So we have the function $f(x)=\frac{1}{2}x^TAx+x^Tb+a$. Here $x,b \in \mathbf{R}^d$. $a \in \mathbf{R}$, $A$ is $d\times d$ symmetric, positive definite matrix with distinct positive eigenvalues. I need to find the stationary points of this function, let $x=\langle x_1,...,x_d\rangle, b= \langle b_1,...,b_d\rangle$.

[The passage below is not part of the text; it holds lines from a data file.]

-- pv_equiv track=rewrite | github.com/Skorch/adventofcode2022 | 08/part2.py | line_of_sight_trees
-- ===== SOURCE A (Python) =====
-- def line_of_sight_trees(trees, current_height):
--     line_of_sight = []
--
--     for ix, tree in enumerate(trees):
--         if tree < current_height:
--             line_of_sight.append(tree)
--         else:
--             line_of_sight.append(tree)
--             break
--     return line_of_sight
-- ===== SOURCE B (Python) =====
-- def line_of_sight_trees(trees, current_height):
--     # Right-to-left pass: walk the trees from the far end, keeping the visible
--     # suffix seen so far in reverse; a blocking tree (>= current_height) resets
--     # the window to just itself, a shorter tree extends it. No early exit:
--     # the answer is whatever window survives the whole backwards sweep.
--     window_rev = []
--     for t in reversed(trees):
--         if t >= current_height:
--             window_rev = [t]
--         else:
--             window_rev.append(t)
--     return window_rev[::-1]
-- ===== Notes on version B (the rewrite author's own statement) =====
-- stated objective: alternative
-- what changed: B sweeps the list backwards with a reset-on-blocker window (a right fold: each blocking tree resets the accumulated visible window to itself, shorter trees extend it) and reverses at the end, instead of A's forward enumerate loop that appends and breaks at the first blocker.
import Mathlib
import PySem

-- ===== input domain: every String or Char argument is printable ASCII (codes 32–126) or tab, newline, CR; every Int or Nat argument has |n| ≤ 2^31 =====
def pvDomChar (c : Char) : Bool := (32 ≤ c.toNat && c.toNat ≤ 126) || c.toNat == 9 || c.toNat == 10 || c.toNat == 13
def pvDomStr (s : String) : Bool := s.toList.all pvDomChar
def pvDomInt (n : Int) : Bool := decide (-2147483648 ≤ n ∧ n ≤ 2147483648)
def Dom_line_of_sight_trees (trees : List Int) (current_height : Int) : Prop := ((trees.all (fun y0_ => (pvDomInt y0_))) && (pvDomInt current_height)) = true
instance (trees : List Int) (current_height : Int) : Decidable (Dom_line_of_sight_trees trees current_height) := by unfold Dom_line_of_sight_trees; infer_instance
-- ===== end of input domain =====

-- B replaces A's forward append-and-break loop by a backwards sweep with a reset-on-blocker window; same return value.

-- ===== PORT A =====
-- Literal port of A's loop: append each tree to the accumulator; on the first tree ≥ current_height append it and stop.
def lineOfSightA (current_height : Int) (acc : List Int) : List Int → List Int
  | [] => acc
  | t :: ts =>
    if t < current_height then lineOfSightA current_height (acc ++ [t]) ts
    else acc ++ [t]

def line_of_sight_trees (trees : List Int) (current_height : Int) : List Int :=
  lineOfSightA current_height [] trees

-- ===== PORT B =====
-- Literal port of B: fold over reversed(trees), resetting the reversed window at each
-- blocking tree and appending otherwise; reverse the surviving window at the end.
def line_of_sight_trees_alt (trees : List Int) (current_height : Int) : List Int :=
  (trees.reverse.foldl
      (fun window_rev t => if current_height ≤ t then [t] else window_rev ++ [t]) []).reverse

-- ===== PRECONDITION & SPEC =====
def Spec_line_of_sight_trees (trees : List Int) (current_height : Int) (out : List Int) : Prop := out = line_of_sight_trees_alt trees current_height
instance (trees : List Int) (current_height : Int) (out : List Int) : Decidable (Spec_line_of_sight_trees trees current_height out) := by unfold Spec_line_of_sight_trees; infer_instance

-- ===== CLAIM =====
def Claim_equal_line_of_sight_trees : Prop := ∀ (trees : List Int) (current_height : Int), Dom_line_of_sight_trees trees current_height → Spec_line_of_sight_trees trees current_height (line_of_sight_trees trees current_height)

-- ===== LEMMAS AND PROOFS =====
-- Proof-only normal form: the visible prefix as a structural recursion.
def losRec (current_height : Int) : List Int → List Int
  | [] => []
  | t :: ts => if current_height ≤ t then [t] else t :: losRec current_height ts

theorem lineOfSightA_eq_losRec (current_height : Int) (trees : List Int) :
    ∀ acc : List Int, lineOfSightA current_height acc trees = acc ++ losRec current_height trees := by
  induction trees with
  | nil => intro acc; simp [lineOfSightA, losRec]
  | cons t ts ih =>
    intro acc
    by_cases h : t < current_height
    · rw [lineOfSightA]
      simp only [if_pos h]
      rw [ih (acc ++ [t]), losRec, if_neg (by omega)]
      simp
    · rw [lineOfSightA]
      simp only [if_neg h]
      rw [losRec, if_pos (by omega)]

theorem foldl_rev_eq_losRec (current_height : Int) (trees : List Int) :
    trees.reverse.foldl
        (fun window_rev t => if current_height ≤ t then [t] else window_rev ++ [t]) []
      = (losRec current_height trees).reverse := by
  induction trees with
  | nil => simp [losRec]
  | cons t ts ih =>
    rw [List.reverse_cons, List.foldl_append, ih, losRec]
    by_cases h : current_height ≤ t
    · simp [h]
    · simp [h]

-- ===== VERDICT =====
theorem line_of_sight_trees_spec : Claim_equal_line_of_sight_trees := by
  intro trees current_height _
  unfold Spec_line_of_sight_trees line_of_sight_trees line_of_sight_trees_alt
  rw [foldl_rev_eq_losRec, List.reverse_reverse]
  simpa using lineOfSightA_eq_losRec current_height trees []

Ok so $A=UDU^T$ where $U=[u_1,...,u_d]$. $D=diag\{\lambda_1,...,\lambda_d\}$ with $\lambda_1>...>\lambda_d$. Hence, $f(x)=x^TUDU^Tx+x^Tb+a$. $\triangledown f=?$
Your approach is a good one if you switch from $x$-space to $y$-space, $y:=U^Tx$, before searching for the stationary point. Here's another approach. Since $\partial_if=A_{ij}x_j+b_i$, $\nabla f=Ax+b$, so a stationary point satisfies $x=-A^{-1}b$. This point is a minimum, because $\partial_i\partial_jf=A_{ij}$ is positive-definite. In particular, the non-negative function $\frac12(x+A^{-1}b)^TA(x+A^{-1}b)=\frac12x^TAx+b^Tx+\frac12b^TA^{-2}b$ is, up to an additive constant, $f$.